6.1.2 Download, Install, and set up RStudio Desktop

Install on your local machine. All coding and file organization will be done in RStudio. Note that the following is a very basic way of creating a set of project folders. You will see boxes with R code. Feel free to copy and run these, if necessary. Here are the basic steps:

  • Download and install RStudio Desktop. Navigate to your folder (in this case, your student folder).
  • In “Files” window (lower right panel in RStudio), click “More/Set as Working Directory”. This sets your working directory; this is always a good idea to do.
  • Create a New R Project in your student folder: “File/New Project/Existing Directory”. Name this project appropriately.
  • Create your File structure: Refer to this RStudio tutorial. In this class, we will modify this set of directories to make things a bit easier and more transparent for you. After completing the following steps, place your dataset in your “data/raw_data” folder (after you create it below). Navigate to this folder on your computer and drag-and-drop or copy-paste your data file(s) into this folder.

Create three folders (one suggested framework):

  • /data (for raw, processed, clean datasets)
  • /r_scripts (for R scripts, each containing a set of related functions)
  • /output output (for models, graphs, tables)

We can do this by staying in our directory (within RStudio) and then using the dir.create function.

dir.create("data")

You can see your new folder (“data”) appear in the Files in the lower right window within RStudio. Now let’s create the other two folders.

dir.create("r_scripts")
dir.create("output")

To help with data processing (i.e. cleaning and organization)–something that we will discuss in coming days within the context of your analytical workflow–, we will create some subfolders within your newly created “data” folder. Let’s do this now. Note how you create a folder within the “data” folder by specifying the path:

dir.create("data/raw_data")
dir.create("data/processed_data")
dir.create("data/metadata")

And that is how you create a basic R Project in RStudio! What you have done is create a set of folders and subfolders that have names that can be easily understood by other users. Feel free to create other subfolders now. Or, should you not like the file nomenclature used above, change the names to whatever you wish. Just be sure that this structure is as simple as possible so that other users understand what you have done.

There is an added benefit to creating an R Project in this way. What you have done is create a minimally reproducible data structure. There are two primary ways this can be accomplished (if you are not familiar with this. First method: A collaborator (or instructor or classmate) can simply navigate to your subfolder, set that as their working directory from within RStudio, and then open the .RProj file. Alternatively, you can create zip your root folder (the one labelled as your name, in this case) and then share your entire analysis, etc. All the recipient would need to do is unzip the folder, open the .Rproj file, and then “Set as Working Directory.”

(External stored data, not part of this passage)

-- pv_equiv track=rewrite | github.com/nothingct/BOJ-CT-EX | 연습/순열/단어수학/단어수학.py | calc
-- ===== SOURCE A (Python) =====
-- def calc(a,letters,perm):
--   m = len(letters)
--   alpha=dict()
--   ans=0
--   for i in range(m):
--     alpha[letters[i]] = perm[i]
--   for s in a:
--     now = 0
--     for x in s:
--       now = now*10 + alpha[x]
--     ans+=now
--   return ans
-- ===== SOURCE B (Python) =====
-- def calc(a, letters, perm):
--     alpha = {}
--     for i in range(len(letters)):
--         alpha[letters[i]] = perm[i]
--     coeff = {}
--     for s in a:
--         w = 1
--         for x in reversed(s):
--             coeff[x] = coeff.get(x, 0) + w
--             w *= 10
--     return sum(alpha[c] * w for c, w in coeff.items())
-- ===== Notes on version B (the rewrite author's own statement) =====
-- stated objective: alternative
-- what changed: Per-word Horner evaluation is replaced by a letter-keyed coefficient table: one pass accumulates each letter's total positional weight (powers of 10), and the answer is a single dot product alpha[c]*coeff[c] over the table.
import Mathlib
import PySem

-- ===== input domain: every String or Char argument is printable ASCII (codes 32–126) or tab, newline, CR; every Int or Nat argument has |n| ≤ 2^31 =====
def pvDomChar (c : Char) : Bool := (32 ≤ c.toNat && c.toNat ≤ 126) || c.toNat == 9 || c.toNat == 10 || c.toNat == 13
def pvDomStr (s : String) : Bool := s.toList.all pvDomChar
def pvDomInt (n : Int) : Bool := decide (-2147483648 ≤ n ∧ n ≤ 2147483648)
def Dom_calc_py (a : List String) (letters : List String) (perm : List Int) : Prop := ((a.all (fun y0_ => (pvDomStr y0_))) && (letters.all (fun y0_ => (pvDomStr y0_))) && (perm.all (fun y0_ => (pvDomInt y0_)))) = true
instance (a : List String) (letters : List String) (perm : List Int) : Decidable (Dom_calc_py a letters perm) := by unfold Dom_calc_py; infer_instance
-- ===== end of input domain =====

-- B replaces A's per-word Horner evaluation by a letter-keyed coefficient (positional-weight) table; alternative decomposition, same cost.

-- ===== PORT A =====
def calc_py (a : List String) (letters : List String) (perm : List Int) : Int :=
  let m : Int := (letters.length : Int)
  let alpha : PySem.Dict String Int :=
    (PySem.List.pyRange 0 m 1).foldl
      (fun d i => d.insert (PySem.List.pyGetD letters i "") (PySem.List.pyGetD perm i 0))
      PySem.Dict.empty
  a.foldl
    (fun ans s =>
      ans + s.toList.foldl (fun now x => now * 10 + alpha.getD (String.ofList [x]) 0) 0)
    0

-- ===== PORT B =====
def calc_py_alt (a : List String) (letters : List String) (perm : List Int) : Int :=
  let alpha : PySem.Dict String Int :=
    (PySem.List.pyRange 0 (letters.length : Int) 1).foldl
      (fun d i => d.insert (PySem.List.pyGetD letters i "") (PySem.List.pyGetD perm i 0))
      PySem.Dict.empty
  let coeff : PySem.Dict String Int :=
    a.foldl
      (fun d s =>
        (s.toList.reverse.foldl
          (fun (p : PySem.Dict String Int × Int) x =>
            (p.1.insert (String.ofList [x]) (p.1.getD (String.ofList [x]) 0 + p.2), p.2 * 10))
          (d, 1)).1)
      PySem.Dict.empty
  (coeff.items.map (fun p => alpha.getD p.1 0 * p.2)).sum

-- ===== PRECONDITION & SPEC =====
-- Pre_ excludes exactly the inputs where the Python A raises: IndexError when perm is
-- shorter than letters, and KeyError when a word contains a character not listed in letters.
def Pre_calc_py (a : List String) (letters : List String) (perm : List Int) : Prop :=
  letters.length ≤ perm.length ∧
    (a.all (fun s => s.toList.all (fun c => letters.contains (String.ofList [c])))) = true
instance (a : List String) (letters : List String) (perm : List Int) : Decidable (Pre_calc_py a letters perm) := by unfold Pre_calc_py; infer_instance

def pvWitness_calc_py : List String × List String × List Int := (["A"], ["A"], [1])

def Spec_calc_py (a : List String) (letters : List String) (perm : List Int) (out : Int) : Prop := out = calc_py_alt a letters perm
instance (a : List String) (letters : List String) (perm : List Int) (out : Int) : Decidable (Spec_calc_py a letters perm out) := by unfold Spec_calc_py; infer_instance

-- ===== CLAIM (what is proved, stated in full; the proofs are below) =====
def Claim_equal_calc_py : Prop := ∀ (a : List String) (letters : List String) (perm : List Int), Dom_calc_py a letters perm → Pre_calc_py a letters perm → Spec_calc_py a letters perm (calc_py a letters perm)

-- ===== LEMMAS AND PROOFS =====

-- the insert-accumulate step both B loops use, over an occurrence list of (letter, weight) pairs
def pvStep (d : PySem.Dict String Int) (p : String × Int) : PySem.Dict String Int :=
  d.insert p.1 (d.getD p.1 0 + p.2)

-- the (letter, positional weight) occurrence pairs of one reversed word, weights w, w*10, …
def pvWpairs : List Char → Int → List (String × Int)
  | [], _ => []
  | c :: t, w => (String.ofList [c], w) :: pvWpairs t (w * 10)

lemma pvWpairs_append (l : List Char) (c : Char) (w : Int) :
    pvWpairs (l ++ [c]) w = pvWpairs l w ++ [(String.ofList [c], w * 10 ^ l.length)] := by
  induction l generalizing w with
  | nil => simp [pvWpairs]
  | cons x t ih => simp [pvWpairs, ih, pow_succ]; ring_nf

-- final value of one lookup in the accumulate fold
lemma pvGetD_foldl_step (L : List (String × Int)) (d : PySem.Dict String Int) (c : String) :
    (L.foldl pvStep d).getD c 0
      = d.getD c 0 + ((L.filter (fun p => p.1 = c)).map (·.2)).sum := by
  induction L generalizing d with
  | nil => simp
  | cons p t ih =>
      simp only [List.foldl_cons, ih, pvStep, List.filter_cons]
      by_cases h : p.1 = c
      · subst h; rw [PySem.Dict.getD_insert, if_pos rfl]; simp; ring
      · rw [PySem.Dict.getD_insert, if_neg (fun he => h he.symm)]; simp [h]

-- sum of f c * (w if c is the key, else 0) over a nodup list containing the key
lemma pvSumIte (f : String → Int) (w : Int) :
    ∀ (K : List String) (k : String), K.Nodup → k ∈ K →
      (K.map (fun c => f c * (if k = c then w else 0))).sum = f k * w := by
  intro K
  induction K with
  | nil => intro k _ hk; simp at hk
  | cons x K' ih =>
      intro k hnd hk
      rcases List.mem_cons.mp hk with h | h
      · subst h
        have hnot : k ∉ K' := (List.nodup_cons.mp hnd).1
        have hz : (K'.map (fun c => f c * (if k = c then w else 0))).sum = 0 := by
          apply List.sum_eq_zero; intro y hy
          rw [List.mem_map] at hy; obtain ⟨c, hc, rfl⟩ := hy
          have hkc : ¬ k = c := fun he => hnot (by rw [he]; exact hc)
          rw [if_neg hkc]; ring
        rw [List.map_cons, List.sum_cons, if_pos rfl, hz, add_zero]
      · have hne : ¬ k = x := fun he => (List.nodup_cons.mp hnd).1 (by rw [← he]; exact h)
        rw [List.map_cons, List.sum_cons, if_neg hne, ih k (List.nodup_cons.mp hnd).2 h]
        ring

-- grouping: summing f c * (grouped weight of c) over any nodup key cover equals the flat sum
lemma pvGrouping (f : String → Int) (K : List String) (L : List (String × Int))
    (hnd : K.Nodup) (hcov : ∀ p ∈ L, p.1 ∈ K) :
    (K.map (fun c => f c * ((L.filter (fun p => p.1 = c)).map (·.2)).sum)).sum
      = (L.map (fun p => f p.1 * p.2)).sum := by
  induction L with
  | nil => simp
  | cons p t ih =>
      have hp : p.1 ∈ K := hcov p (List.mem_cons_self ..)
      have hcov' : ∀ q ∈ t, q.1 ∈ K := fun q hq => hcov q (List.mem_cons_of_mem _ hq)
      calc (K.map (fun c => f c * (((p :: t).filter (fun q => q.1 = c)).map (·.2)).sum)).sum
          = (K.map (fun c => f c * (if p.1 = c then p.2 else 0)
              + f c * ((t.filter (fun q => q.1 = c)).map (·.2)).sum)).sum := by
            apply congrArg; apply List.map_congr_left; intro c _
            by_cases h : p.1 = c
            · simp [h]; ring
            · simp [h]
        _ = (K.map (fun c => f c * (if p.1 = c then p.2 else 0))).sum
              + (K.map (fun c => f c * ((t.filter (fun q => q.1 = c)).map (·.2)).sum)).sum := by
            rw [← List.sum_map_add]
        _ = f p.1 * p.2 + (t.map (fun q => f q.1 * q.2)).sum := by
            rw [pvSumIte f p.2 K p.1 hnd hp, ih hcov']
        _ = ((p :: t).map (fun q => f q.1 * q.2)).sum := by simp

-- B's inner loop over a reversed word is the accumulate fold over its occurrence pairs
lemma pvInner (cs : List Char) (d : PySem.Dict String Int) (w : Int) :
    cs.foldl
      (fun (p : PySem.Dict String Int × Int) x =>
        (p.1.insert (String.ofList [x]) (p.1.getD (String.ofList [x]) 0 + p.2), p.2 * 10))
      (d, w)
      = ((pvWpairs cs w).foldl pvStep d, w * 10 ^ cs.length) := by
  induction cs generalizing d w with
  | nil => simp [pvWpairs]
  | cons c t ih => simp [pvWpairs, ih, pvStep, pow_succ]; ring_nf

-- A's Horner loop over a word is the weighted sum of its occurrence pairs
lemma pvHorner (f : String → Int) (cs : List Char) (acc : Int) :
    cs.foldl (fun now x => now * 10 + f (String.ofList [x])) acc
      = acc * 10 ^ cs.length + ((pvWpairs cs.reverse 1).map (fun p => f p.1 * p.2)).sum := by
  induction cs generalizing acc with
  | nil => simp [pvWpairs]
  | cons c t ih =>
      simp only [List.foldl_cons, ih, List.reverse_cons, pvWpairs_append, List.map_append,
        List.sum_append, List.length_cons, List.length_reverse, List.map_cons, List.map_nil,
        List.sum_cons, List.sum_nil, pow_succ]
      ring

-- folding the accumulate step word by word = folding it over the concatenation
lemma pvFoldFlat (g : String → List (String × Int)) (t : List String) (d : PySem.Dict String Int) :
    t.foldl (fun d s => (g s).foldl pvStep d) d = (t.flatMap g).foldl pvStep d := by
  induction t generalizing d with
  | nil => simp
  | cons s t ih => simp only [List.foldl_cons, List.flatMap_cons, List.foldl_append]; exact ih _

-- B's outer loop builds the accumulate fold over the concatenation of all occurrence pairs
lemma pvOuter (a : List String) (d : PySem.Dict String Int) :
    a.foldl
      (fun d s =>
        (s.toList.reverse.foldl
          (fun (p : PySem.Dict String Int × Int) x =>
            (p.1.insert (String.ofList [x]) (p.1.getD (String.ofList [x]) 0 + p.2), p.2 * 10))
          (d, 1)).1)
      d
      = (a.flatMap (fun s => pvWpairs s.toList.reverse 1)).foldl pvStep d := by
  have h := pvFoldFlat (fun s => pvWpairs s.toList.reverse 1) a d
  simp only [pvInner]
  exact h

-- the keys of the accumulate fold from empty: nodup and covering every occurrence key
lemma pvKeys_cover (L : List (String × Int)) :
    (L.foldl pvStep PySem.Dict.empty).keys.Nodup
      ∧ ∀ p ∈ L, p.1 ∈ (L.foldl pvStep PySem.Dict.empty).keys := by
  constructor
  · exact PySem.Dict.nodup_keys_foldl_insert_key L (fun p => p.1)
      (fun d p => d.getD p.1 0 + p.2) PySem.Dict.empty (by simp)
  · intro p hp
    have h := PySem.Dict.keys_foldl_insert_key (l := L) (key := fun p => p.1)
      (f := fun d p => d.getD p.1 0 + p.2) (d := PySem.Dict.empty)
    rw [show (fun d (p : String × Int) => d.insert p.1 (d.getD p.1 0 + p.2)) = pvStep from rfl] at h
    rw [h]
    have hm : p.1 ∈ L.map (fun q => q.1) := List.mem_map_of_mem hp
    exact (PySem.Set.mem_update _ _ _).mpr (Or.inr hm)

-- weighted items sum of the accumulate-fold dict = flat weighted sum over the occurrences
lemma pvWsum (f : String → Int) (L : List (String × Int)) :
    (((L.foldl pvStep PySem.Dict.empty).items).map (fun p => f p.1 * p.2)).sum
      = (L.map (fun p => f p.1 * p.2)).sum := by
  obtain ⟨hnd, hcov⟩ := pvKeys_cover L
  rw [PySem.Dict.items_eq_map_keys _ hnd 0, List.map_map]
  have : ((L.foldl pvStep PySem.Dict.empty).keys.map
      (fun c => f c * ((L.filter (fun p => p.1 = c)).map (·.2)).sum)).sum
      = (L.map (fun p => f p.1 * p.2)).sum :=
    pvGrouping f _ L hnd hcov
  rw [← this]
  apply congrArg; apply List.map_congr_left; intro c _
  simp [Function.comp, pvGetD_foldl_step]

-- ===== VERDICT (by name: the statement is the Claim_ definition above) =====
lemma pvTotal (f : String → Int) (a : List String) (i : Int) :
    a.foldl (fun ans s => ans + s.toList.foldl (fun now x => now * 10 + f (String.ofList [x])) 0) i
      = i + ((a.flatMap (fun s => pvWpairs s.toList.reverse 1)).map (fun p => f p.1 * p.2)).sum := by
  induction a generalizing i with
  | nil => simp
  | cons s t ih =>
      simp only [List.foldl_cons, ih, List.flatMap_cons, List.map_append, List.sum_append]
      rw [pvHorner]
      ring

-- ===== VERDICT (by name: the statement is the Claim_ definition above) =====
theorem calc_py_spec : Claim_equal_calc_py := by
  intro a letters perm _ _
  unfold Spec_calc_py calc_py calc_py_alt
  dsimp only
  rw [pvOuter,
    pvWsum (fun k => (List.foldl
      (fun d i => d.insert (PySem.List.pyGetD letters i "") (PySem.List.pyGetD perm i 0))
      PySem.Dict.empty (PySem.List.pyRange 0 (letters.length : Int) 1)).getD k 0),
    pvTotal (fun k => (List.foldl
      (fun d i => d.insert (PySem.List.pyGetD letters i "") (PySem.List.pyGetD perm i 0))
      PySem.Dict.empty (PySem.List.pyRange 0 (letters.length : Int) 1)).getD k 0)]
  ring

6.1.3 Gather your dataset files for your analysis

Place your data in your “data/raw_data” subfolder and then confirm that your files are present by running the list.files function.

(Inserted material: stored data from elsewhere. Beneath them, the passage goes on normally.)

-- pv_equiv track=rewrite | github.com/LastTherapy/gamepulse | bot_with_viewer.py | grid_layer
-- ===== SOURCE A (Python) =====
-- GRID_STEP      = 4          # шаг узлов решётки
--
-- def grid_layer(spot, radius):
--     """hex’ы, у которых max(|dx|,|dy|)==radius • dx,dy кратны GRID_STEP"""
--     sx, sy = spot
--     for dq in range(-radius, radius+1):
--         for dr in range(-radius, radius+1):
--             if max(abs(dq), abs(dr)) != radius:
--                 continue
--             yield (sx + dq*GRID_STEP,
--                    sy + dr*GRID_STEP)
-- ===== SOURCE B (Python) =====
-- GRID_STEP = 4
--
--
-- def grid_layer(spot, radius):
--     # Walk only the border cells: full row when |dq| == radius, two cells otherwise.
--     sx, sy = spot
--     for dq in range(-radius, radius + 1):
--         x = sx + dq * GRID_STEP
--         if abs(dq) == radius:
--             for dr in range(-radius, radius + 1):
--                 yield (x, sy + dr * GRID_STEP)
--         else:
--             yield (x, sy - radius * GRID_STEP)
--             yield (x, sy + radius * GRID_STEP)
-- ===== Notes on version B (the rewrite author's own statement) =====
-- stated objective: faster
-- what changed: Instead of scanning the full (2r+1)^2 square and filtering on max(|dq|,|dr|)==radius, B enumerates only the border cells directly: a full row when |dq|==radius, two cells otherwise, in the same order.
import Mathlib
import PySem

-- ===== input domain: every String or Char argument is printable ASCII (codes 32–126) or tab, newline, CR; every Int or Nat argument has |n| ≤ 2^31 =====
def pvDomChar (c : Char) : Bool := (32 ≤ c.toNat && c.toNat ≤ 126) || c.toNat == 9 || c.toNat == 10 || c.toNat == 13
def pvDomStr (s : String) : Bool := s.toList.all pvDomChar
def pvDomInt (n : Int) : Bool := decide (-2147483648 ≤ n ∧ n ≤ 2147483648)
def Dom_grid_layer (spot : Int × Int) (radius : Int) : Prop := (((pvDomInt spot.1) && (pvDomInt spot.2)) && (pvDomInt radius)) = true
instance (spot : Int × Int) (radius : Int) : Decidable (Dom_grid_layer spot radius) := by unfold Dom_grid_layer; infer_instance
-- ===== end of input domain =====

-- B enumerates only the border cells (full row when |dq| == radius, two cells otherwise)
-- instead of filtering the whole square: same output, asymptotically faster.


-- ===== PORT A =====
-- Nested loop over the full square, skipping cells with max(|dq|,|dr|) ≠ radius.
def grid_layer (spot : Int × Int) (radius : Int) : List (Int × Int) :=
  (PySem.List.pyRange (-radius) (radius + 1) 1).flatMap (fun dq =>
    (PySem.List.pyRange (-radius) (radius + 1) 1).flatMap (fun dr =>
      if max |dq| |dr| ≠ radius then []
      else [(spot.1 + dq * 4, spot.2 + dr * 4)]))

-- ===== PORT B =====
-- Per-row border cells: a full row when |dq| = radius, otherwise the two edge cells.
def grid_layer_alt (spot : Int × Int) (radius : Int) : List (Int × Int) :=
  (PySem.List.pyRange (-radius) (radius + 1) 1).flatMap (fun dq =>
    let x := spot.1 + dq * 4
    if |dq| = radius then
      (PySem.List.pyRange (-radius) (radius + 1) 1).map (fun dr => (x, spot.2 + dr * 4))
    else
      [(x, spot.2 - radius * 4), (x, spot.2 + radius * 4)])

-- ===== PRECONDITION & SPEC =====
def Spec_grid_layer (spot : Int × Int) (radius : Int) (out : List (Int × Int)) : Prop := out = grid_layer_alt spot radius
instance (spot : Int × Int) (radius : Int) (out : List (Int × Int)) : Decidable (Spec_grid_layer spot radius out) := by unfold Spec_grid_layer; infer_instance

-- ===== CLAIM (what is proved, stated in full; the proofs are below) =====
def Claim_equal_grid_layer : Prop := ∀ (spot : Int × Int) (radius : Int), Dom_grid_layer spot radius → Spec_grid_layer spot radius (grid_layer spot radius)

-- ===== LEMMAS AND PROOFS =====

theorem pv_flatMap_single {α β : Type} (l : List α) (f : α → β) :
    l.flatMap (fun a => [f a]) = l.map f := by
  induction l with
  | nil => rfl
  | cons a l ih => simp [List.flatMap_cons, ih]

theorem pv_flatMap_congr {α β : Type} (l : List α) (f g : α → List β)
    (h : ∀ a ∈ l, f a = g a) : l.flatMap f = l.flatMap g := by
  induction l with
  | nil => rfl
  | cons a l ih =>
    simp only [List.flatMap_cons, h a (List.mem_cons_self), ih (fun b hb => h b (List.mem_cons_of_mem _ hb))]

-- the inner loop of A equals B's row for every dq in the range
theorem pv_row_eq (spot : Int × Int) (radius dq : Int)
    (h1 : -radius ≤ dq) (h2 : dq < radius + 1) :
    ((PySem.List.pyRange (-radius) (radius + 1) 1).flatMap (fun dr =>
      if max |dq| |dr| ≠ radius then []
      else [(spot.1 + dq * 4, spot.2 + dr * 4)])) =
    (if |dq| = radius then
      (PySem.List.pyRange (-radius) (radius + 1) 1).map (fun dr => (spot.1 + dq * 4, spot.2 + dr * 4))
    else
      [(spot.1 + dq * 4, spot.2 - radius * 4), (spot.1 + dq * 4, spot.2 + radius * 4)]) := by
  have hr : 0 ≤ radius := by
    rcases abs_cases dq with ⟨h, _⟩ | ⟨h, _⟩ <;> omega
  by_cases hdq : |dq| = radius
  · rw [if_pos hdq]
    rw [pv_flatMap_congr _ _ (fun dr => [(spot.1 + dq * 4, spot.2 + dr * 4)])]
    · exact pv_flatMap_single _ _
    · intro dr hdr
      rw [PySem.List.mem_pyRange_one] at hdr
      have : max |dq| |dr| = radius := by
        rcases abs_cases dr with ⟨h, _⟩ | ⟨h, _⟩ <;> omega
      simp [this]
  · rw [if_neg hdq]
    have habs : |dq| < radius := by
      rcases abs_cases dq with ⟨h, _⟩ | ⟨h, _⟩ <;> omega
    have hrpos : 0 < radius := by
      have : 0 ≤ |dq| := abs_nonneg dq
      omega
    rw [PySem.List.pyRange_one_cons (by omega),
        PySem.List.pyRange_one_succ_right (by omega)]
    rw [List.flatMap_cons, List.flatMap_append]
    have hmid : ((PySem.List.pyRange (-radius + 1) radius 1).flatMap (fun dr =>
        if max |dq| |dr| ≠ radius then []
        else [(spot.1 + dq * 4, spot.2 + dr * 4)])) = [] := by
      rw [pv_flatMap_congr _ _ (fun _ => [])]
      · simp
      · intro dr hdr
        rw [PySem.List.mem_pyRange_one] at hdr
        have : max |dq| |dr| ≠ radius := by
          rcases abs_cases dr with ⟨h, _⟩ | ⟨h, _⟩ <;> omega
        simp [this]
    have hhi : max |dq| |radius| = radius := by
      rw [abs_of_nonneg hr]; omega
    rw [hmid]
    simp [hhi]
    ring

-- ===== VERDICT (by name: the statement is the Claim_ definition above) =====
theorem grid_layer_spec : Claim_equal_grid_layer := by
  intro spot radius _
  unfold Spec_grid_layer grid_layer grid_layer_alt
  apply pv_flatMap_congr
  intro dq hdq
  rw [PySem.List.mem_pyRange_one] at hdq
  exact pv_row_eq spot radius dq hdq.1 hdq.2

list.files("data/raw_data")
Note

Working order means more than a spreadsheet or two.
A dataset is only complete if it includes metadata. Metadata describe: - what the variables are
- how the data were collected
- under what conditions
- with what assumptions and limitations

If you have questions about metadata, I have an old, dedicated lecture on metadata structures, and I strongly encourage you to reach out.

You are now ready to move to the next steps of loading necessary R packages and beginning your journey of data exploration!